Author: Leclercq, Loïc
Title: Interactions between cyclodextrins and cellular components: Towards greener medical applications? Document date: 2016_12_7
ID: 16pzlvzz_38
Snippet: Thaumatins refer to a family of proteins present in the sweetness of the katemfe fruit (Thaumatococcus daniellii Bennett) endemic in West Africa. It is used worldwide in human nutrition and pharmacology as a sweetener, flavor enhancer or to mask bitterness and it is 100,000 times sweeter than sucrose. Thaumatin has been shown to bind to G-protein-coupled receptors (GPCRs) which are transmembrane proteins, responsible for signal transduction. Ther.....
Document: Thaumatins refer to a family of proteins present in the sweetness of the katemfe fruit (Thaumatococcus daniellii Bennett) endemic in West Africa. It is used worldwide in human nutrition and pharmacology as a sweetener, flavor enhancer or to mask bitterness and it is 100,000 times sweeter than sucrose. Thaumatin has been shown to bind to G-protein-coupled receptors (GPCRs) which are transmembrane proteins, responsible for signal transduction.

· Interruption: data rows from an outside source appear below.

-- pv_equiv track=rewrite | github.com/ivaylospasov/programming-101 | week0/zero_insertion.py | zero_insert
-- ===== SOURCE A (Python) =====
-- def zero_insert(n):
--     digits_list = list(str(n))
--     index_list = []
--     for i in range(len(digits_list)):
--         if digits_list[i] == digits_list[i-1] or ((int(digits_list[i]) + int(digits_list[i-1])) % 10 == 0):
--             index_list.append(i)
--     index_list.sort(reverse=True)
--     for i in index_list:
--         digits_list.insert(i, '0')
--     n_with_zeros = int(''.join(digits_list))
--     return(n_with_zeros)
-- ===== SOURCE B (Python) =====
-- def zero_insert(n):
--     # single forward pass: carry the previous character (starting from the last
--     # character, matching the first iteration's wraparound) and build the output directly
--     s = str(n)
--     out = []
--     prev = s[-1]
--     for c in s:
--         if c == prev or (int(c) + int(prev)) % 10 == 0:
--             out.append('0')
--         out.append(c)
--         prev = c
--     return int(''.join(out))
-- ===== Notes on version B (the rewrite author's own statement) =====
-- stated objective: simpler
-- what changed: Replaces the two-phase strategy (collect match indices, sort them in reverse, insert zeros by index) with a single forward pass that carries the previous character (initialised to the last character, matching the first iteration's wraparound) and appends to a fresh output list.
import Mathlib
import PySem

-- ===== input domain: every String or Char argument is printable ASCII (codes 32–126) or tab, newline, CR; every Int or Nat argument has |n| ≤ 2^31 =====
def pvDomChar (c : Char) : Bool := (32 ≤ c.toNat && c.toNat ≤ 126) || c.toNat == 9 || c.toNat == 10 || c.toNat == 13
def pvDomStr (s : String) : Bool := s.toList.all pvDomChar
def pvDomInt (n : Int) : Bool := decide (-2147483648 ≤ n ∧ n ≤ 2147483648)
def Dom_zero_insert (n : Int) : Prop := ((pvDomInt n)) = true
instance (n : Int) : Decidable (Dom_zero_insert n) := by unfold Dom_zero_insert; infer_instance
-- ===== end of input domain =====

-- B replaces A's collect-indices / reverse-sort / insert-by-index phases with one forward
-- pass carrying the previous character and appending to a fresh list (simpler, same values).


-- int(c) for a one-character string c (used only on digit characters under Pre_)
def pyIntChar (c : Char) : Int := (PySem.Int.ofChars? [c]).getD 0

-- ===== PORT A =====
-- A's branch test: digits_list[i] == digits_list[i-1] or (int(..i..) + int(..i-1..)) % 10 == 0
def zcondA (digits : List Char) (i : Int) : Bool :=
  (PySem.List.pyGetD digits i ' ' == PySem.List.pyGetD digits (i-1) ' ')
  || (PySem.Int.mod (pyIntChar (PySem.List.pyGetD digits i ' ')
        + pyIntChar (PySem.List.pyGetD digits (i-1) ' ')) 10 == 0)

def zero_insert (n : Int) : Int :=
  let digits_list := (PySem.Int.toStr n).toList
  let index_list : List Int :=
    (PySem.List.pyRange 0 (PySem.List.len digits_list) 1).foldl
      (fun acc i => if zcondA digits_list i then acc ++ [i] else acc) []
  let sorted_desc := PySem.List.sorted index_list id true
  let digits2 := sorted_desc.foldl (fun ds i => PySem.List.insert ds i '0') digits_list
  (PySem.Int.ofChars? digits2).getD 0

-- ===== PORT B =====
-- B's branch test on the current character and the carried previous character
def zcondB (c p : Char) : Bool :=
  (c == p) || (PySem.Int.mod (pyIntChar c + pyIntChar p) 10 == 0)

def zero_insert_alt (n : Int) : Int :=
  let s := (PySem.Int.toStr n).toList
  let res := s.foldl
    (fun (st : List Char × Char) c =>
      ((if zcondB c st.2 then st.1 ++ ['0'] else st.1) ++ [c], c))
    ([], PySem.List.pyGetD s (-1) ' ')
  (PySem.Int.ofChars? res.1).getD 0

-- ===== PRECONDITION & SPEC =====
-- A raises ValueError for n < 0 (int('-') on the sign character), so Pre_ admits exactly n ≥ 0.
def Pre_zero_insert (n : Int) : Prop := 0 ≤ n
instance (n : Int) : Decidable (Pre_zero_insert n) := by unfold Pre_zero_insert; infer_instance
def pvWitness_zero_insert : Int := 8

def Spec_zero_insert (n : Int) (out : Int) : Prop := out = zero_insert_alt n
instance (n : Int) (out : Int) : Decidable (Spec_zero_insert n out) := by unfold Spec_zero_insert; infer_instance

-- ===== CLAIM (what is proved, stated in full; the proofs are below) =====
def Claim_equal_zero_insert : Prop := ∀ (n : Int), Dom_zero_insert n → Pre_zero_insert n → Spec_zero_insert n (zero_insert n)

-- ===== LEMMAS AND PROOFS =====

-- the interleaving A produces: before each selected position a '0', then the character
def zmerge (P : Int → Bool) (xs : List Char) : List Char :=
  (PySem.List.enumerate xs 0).flatMap (fun q => (if P q.1 then ['0'] else []) ++ [q.2])

theorem zmerge_nil (P : Int → Bool) : zmerge P [] = [] := rfl

theorem zmerge_append_singleton (P : Int → Bool) (xs : List Char) (x : Char) :
    zmerge P (xs ++ [x]) = zmerge P xs ++ ((if P (xs.length : Int) then ['0'] else []) ++ [x]) := by
  simp [zmerge, PySem.List.enumerate_append, PySem.List.enumerate_cons, PySem.List.enumerate_nil]

theorem insert_fold (P : Int → Bool) : ∀ (m : Nat) (cs : List Char), m ≤ cs.length →
    (((PySem.List.pyRange 0 (m : Int) 1).filter P).reverse).foldl
        (fun ds i => PySem.List.insert ds i '0') cs
      = zmerge P (cs.take m) ++ cs.drop m := by
  intro m
  induction m with
  | zero => intro cs _; simp [PySem.List.pyRange_one_eq_nil, zmerge_nil]
  | succ m ih =>
    intro cs hm
    have hr : PySem.List.pyRange 0 ((m + 1 : Nat) : Int) 1
        = PySem.List.pyRange 0 (m : Int) 1 ++ [(m : Int)] := by
      push_cast
      exact PySem.List.pyRange_one_succ_right (by positivity)
    have hmle : m ≤ cs.length := Nat.le_of_succ_le hm
    have hmlt : m < cs.length := hm
    have htake : cs.take (m + 1) = cs.take m ++ [cs[m]] := by
      rw [List.take_add_one, List.getElem?_eq_getElem hmlt]
      rfl
    have hdrop : cs.drop m = cs[m] :: cs.drop (m + 1) := List.drop_eq_getElem_cons hmlt
    have hlen : (cs.take m).length = m := List.length_take_of_le hmle
    rw [hr, List.filter_append, List.reverse_append, List.foldl_append]
    by_cases hP : P (m : Int) = true
    · have h1 : (List.filter P [(m : Int)]).reverse = [(m : Int)] := by simp [hP]
      rw [h1]
      have h2 : List.foldl (fun ds i => PySem.List.insert ds i '0') cs [(m : Int)]
          = cs.take m ++ '0' :: cs.drop m := by
        simp [PySem.List.insert_natCast cs m '0' hmle]
      rw [h2, ih (cs.take m ++ '0' :: cs.drop m) (by simp; omega)]
      rw [List.take_append_of_le_length (by omega), List.take_take,
          List.drop_append_of_le_length (by omega)]
      rw [htake, zmerge_append_singleton, hlen]
      have hd : (cs.take m).drop m = [] := by
        rw [List.drop_eq_nil_iff]
        omega
      rw [hd, hdrop]
      simp [hP]
    · have h1 : (List.filter P [(m : Int)]).reverse = [] := by simp [hP]
      rw [h1]
      simp only [List.foldl_nil]
      rw [ih cs hmle]
      rw [htake, zmerge_append_singleton, hlen, hdrop]
      simp [hP]

theorem B_fold : ∀ (xs out : List Char) (p : Char),
    (xs.foldl (fun (st : List Char × Char) c =>
        ((if zcondB c st.2 then st.1 ++ ['0'] else st.1) ++ [c], c)) (out, p)).1
    = out ++ (xs.zip (p :: xs)).flatMap
        (fun q => (if zcondB q.1 q.2 then ['0'] else []) ++ [q.1]) := by
  intro xs
  induction xs with
  | nil => intro out p; simp
  | cons c t ih =>
    intro out p
    simp only [List.foldl_cons, List.zip_cons_cons, List.flatMap_cons]
    rw [ih]
    by_cases h : zcondB c p = true <;> simp [h]

theorem zmerge_eq_zip (cs : List Char) :
    zmerge (zcondA cs) cs
      = (cs.zip (PySem.List.pyGetD cs (-1) ' ' :: cs)).flatMap
          (fun q => (if zcondB q.1 q.2 then ['0'] else []) ++ [q.1]) := by
  unfold zmerge
  rw [List.flatMap_def, List.flatMap_def]
  congr 1
  apply List.ext_getElem
  · simp [PySem.List.length_enumerate]
  · intro k h1 h2
    have hk : k < cs.length := by simpa [PySem.List.length_enumerate] using h1
    have henl : k < (PySem.List.enumerate cs 0).length := by
      simpa [PySem.List.length_enumerate] using hk
    have hzl : k < (cs.zip (PySem.List.pyGetD cs (-1) ' ' :: cs)).length := by
      simp [List.length_zip]
      omega
    simp only [List.getElem_map, PySem.List.getElem_enumerate cs 0 k henl, List.getElem_zip]
    have hcur : PySem.List.pyGetD cs ((0 : Int) + (k : Int)) ' ' = cs[k] := by
      rw [zero_add, PySem.List.pyGetD_natCast, List.getD_eq_getElem _ _ hk]
    have hprev : PySem.List.pyGetD cs ((0 : Int) + (k : Int) - 1) ' '
        = (PySem.List.pyGetD cs (-1) ' ' :: cs)[k]'(by simp; omega) := by
      cases k with
      | zero => norm_num
      | succ j =>
        have hj : j < cs.length := Nat.lt_of_succ_lt hk
        rw [show ((0:Int) + ((j+1 : Nat) : Int) - 1) = ((j : Nat) : Int) by push_cast; ring,
            PySem.List.pyGetD_natCast, List.getD_eq_getElem _ _ hj, List.getElem_cons_succ]
    simp only [zcondA, zcondB, hcur, hprev]
    rfl

theorem zero_insert_eq (n : Int) : zero_insert n = zero_insert_alt n := by
  unfold zero_insert zero_insert_alt
  set cs := (PySem.Int.toStr n).toList with hcs
  have hfilter : (PySem.List.pyRange 0 (PySem.List.len cs) 1).foldl
      (fun acc i => if zcondA cs i then acc ++ [i] else acc) []
      = (PySem.List.pyRange 0 (cs.length : Int) 1).filter (zcondA cs) := by
    rw [PySem.List.len_eq]
    exact PySem.List.foldl_append_if_eq_filter (zcondA cs) _ []
  have hpw : ((PySem.List.pyRange 0 (cs.length : Int) 1).filter (zcondA cs)).Pairwise (· < ·) :=
    (PySem.List.pairwise_lt_pyRange_one 0 (cs.length : Int)).filter _
  have hsorted : PySem.List.sorted
        ((PySem.List.pyRange 0 (cs.length : Int) 1).filter (zcondA cs)) id true
      = ((PySem.List.pyRange 0 (cs.length : Int) 1).filter (zcondA cs)).reverse := by
    apply PySem.List.sorted_rev_eq_of_perm_of_pairwise_gt
    · exact (List.reverse_perm _)
    · exact (List.pairwise_reverse).mpr (by simpa using hpw)
  simp only [hfilter, hsorted]
  rw [insert_fold (zcondA cs) cs.length cs (le_refl _)]
  rw [List.take_length, List.drop_length, List.append_nil]
  rw [zmerge_eq_zip, B_fold]
  simp

-- ===== VERDICT (by name: the statement is the Claim_ definition above) =====
theorem zero_insert_spec : Claim_equal_zero_insert := by
  intro n _ _
  unfold Spec_zero_insert
  exact zero_insert_eq n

Therefore, the interaction of CDs with thaumatin could be used to modify the interaction of thaumatin with GPCRs and to modify its sweet-taste profile. In this context, Thordarson et al. studied the interaction of α-CD with thaumatin [93] . The 1D and 2D NMR experiments revealed that α-CD binds to aromatic residues of thaumatin with a binding constant of 8.5 M −1 . As the active binding site of the thaumatin protein is known, the authors have synthesized a heptapeptide (Lys-Thr-Gly-Asp-Arg-Gly-Phe) that mimics this binding site of thaumatin. The results show that α-CD binds to the C-terminal solvent accessible phenylalanine residue with a binding constant of 8.8 M −1 . As the α-CD may interact with the active binding site on thaumatin, the regulation of the interaction of thaumatin with GPCRs is probably possible.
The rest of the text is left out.